Jonathan rightly points out on a number of occasions that implementing a compiler is not such an impossible task for a competent programmer. He seems to think that implementing good C++ libraries is somehow a much more difficult task however. I disagree with him on that second part - I think a programmer capable of implementing a compiler with the sort of functionality he is describing in his videos is probably perfectly capable of implementing many of the same sorts of features in a C++ library. Depending on the particular problem being solved, one or the other approach may be simpler to implement or be more usable for end users but writing a useful C++ library seems a more tractable, modular and approachable task to me than designing a new language and implementing a new compiler for it, or even than designing and integrating a new language feature to an existing compiler.
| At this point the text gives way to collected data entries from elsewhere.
-- pv_equiv track=rewrite | github.com/ssung099/CTF-Writeups | lactf-2026/lazy-bigrams/solver.py | decode_phonetic_concatenated
-- ===== SOURCE A (Python) =====
-- phonetic_map = {"A":"ALPHA","B":"BRAVO","C":"CHARLIE","D":"DELTA","E":"ECHO","F":"FOXTROT","G":"GOLF","H":"HOTEL","I":"INDIA","J":"JULIETT","K":"KILO","L":"LIMA","M":"MIKE","N":"NOVEMBER","O":"OSCAR","P":"PAPA","Q":"QUEBEC","R":"ROMEO","S":"SIERRA","T":"TANGO","U":"UNIFORM","V":"VICTOR","W":"WHISKEY","X":"XRAY","Y":"YANKEE","Z":"ZULU","_":"UNDERSCORE","{":"OPENCURLYBRACE","}":"CLOSECURLYBRACE","0":"ZERO","1":"ONE","2":"TWO","3":"THREE","4":"FOUR","5":"FIVE","6":"SIX","7":"SEVEN","8":"EIGHT","9":"NINE"}
--
-- def decode_phonetic_concatenated(s):
--     """
--     Decode a concatenated phonetic string into letters using phonetic_map.
--
--     Args:
--         s (str): concatenated phonetic words (no spaces)
--         phonetic_map (dict): char -> phonetic word
--
--     Returns:
--         str: decoded letters
--     """
--     # Reverse map: word -> char
--     reverse_map = {v: k for k, v in phonetic_map.items()}
--     # Sort phonetic words by length descending (greedy match)
--     words = sorted(reverse_map.keys(), key=len, reverse=True)
--
--     result = ""
--     i = 0
--     while i < len(s):
--         matched = False
--         for w in words:
--             if s.startswith(w, i):
--                 result += reverse_map[w]
--                 i += len(w)
--                 matched = True
--                 break
--         if not matched:
--             # unknown part, put a placeholder or skip
--             result += "?"
--             i += 1
--     return result
-- ===== SOURCE B (Python) =====
-- phonetic_map = {"A":"ALPHA","B":"BRAVO","C":"CHARLIE","D":"DELTA","E":"ECHO","F":"FOXTROT","G":"GOLF","H":"HOTEL","I":"INDIA","J":"JULIETT","K":"KILO","L":"LIMA","M":"MIKE","N":"NOVEMBER","O":"OSCAR","P":"PAPA","Q":"QUEBEC","R":"ROMEO","S":"SIERRA","T":"TANGO","U":"UNIFORM","V":"VICTOR","W":"WHISKEY","X":"XRAY","Y":"YANKEE","Z":"ZULU","_":"UNDERSCORE","{":"OPENCURLYBRACE","}":"CLOSECURLYBRACE","0":"ZERO","1":"ONE","2":"TWO","3":"THREE","4":"FOUR","5":"FIVE","6":"SIX","7":"SEVEN","8":"EIGHT","9":"NINE"}
--
-- def _build_trie():
--     # index-based trie of all phonetic words: edges[i] is {char: child index},
--     # accept[i] is the decoded character at node i (or None)
--     edges = [{}]
--     accept = [None]
--     for c, w in phonetic_map.items():
--         node = 0
--         for ch in w:
--             nxt = edges[node].get(ch)
--             if nxt is None:
--                 edges.append({})
--                 accept.append(None)
--                 nxt = len(edges) - 1
--                 edges[node][ch] = nxt
--             node = nxt
--         accept[node] = c
--     return edges, accept
--
-- _EDGES, _ACCEPT = _build_trie()
--
-- def decode_phonetic_concatenated(s):
--     # Aho-style trie walk: from each position follow trie edges character by
--     # character, remembering the deepest accepting node seen; consume that
--     # match, or emit '?' and advance one char if none.
--     out = []
--     i, n = 0, len(s)
--     while i < n:
--         node, j = 0, i
--         best = None  # (end_index, decoded char)
--         while j < n:
--             nxt = _EDGES[node].get(s[j])
--             if nxt is None:
--                 break
--             node = nxt
--             j += 1
--             if _ACCEPT[node] is not None:
--                 best = (j, _ACCEPT[node])
--         if best is None:
--             out.append("?")
--             i += 1
--         else:
--             out.append(best[1])
--             i = best[0]
--     return "".join(out)
-- ===== Notes on version B (the rewrite author's own statement) =====
-- stated objective: faster
-- what changed: A greedily scans all 39 phonetic words (sorted by length descending) with startswith at every position; B builds an index-based character trie of the words once and at each position walks trie edges character by character, consuming the deepest accepting match (correct because the word set is prefix-free) or emitting a placeholder and advancing one character.
import Mathlib
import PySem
Jonathan next claims the ideas he's been discussing are "the type of thing hardly anyone in language design is thinking about". I think we've demonstrated already here that the C++ committee are thinking about these kinds of things both at the language and library design level. They're also actively soliciting input from the game development community! The new C++11 allocator model, the new C++14 wording on coalescing allocations, the string_view proposal and many more accepted and propsed C++ language and library features address exactly these kinds of things!

Other stuff

Let's skip through a few other issues raised quickly:

  • "no god damn header files" - agreed, again see Modules
  • "Refactorability": see the work that clang/LLVM is doing to make it easier to build automated refactoring tools for C++ (I'll address some specific points further in a future post, but dismissing the existing solution to the specific problem mentioned of using references is unconvincing)
  • "Optional Types": again, see std::optional
  • "Concurrency": see the massive amount of work coming out of the Concurrency Study Group SG1, this is by no means a unique problem to games
  • "implicit type conversions": see uniform initialization syntax (no narrowing conversions), crank up your compiler warning level, use static analysis tools
  • "named argument passing": A proposal for named arguments for C++
  • "Can introspect and serialize": see the work coming out of the Reflection Study Group SG7
  • "The program specifies how to build it.": Ok, I'll give him this one :) All compilers I know of can already accept multiple .cpp files as arguments to one invocation though!
  • "permissive license": is there a specific thing he doesn't like about the clang/LLVM license?
  • Sized integer types: cstdint header.
  • "Nested comments": I'm not sure if there's a good reason this isn't supported, you can always submit a proposal.
  • "a better preprocessor": C++11 gave us constexpr for compile time function evaluation and C++14 generalized it. There's very few remaining situations in C++ where you need the preprocessor, other than #include and stringizing / token pasting.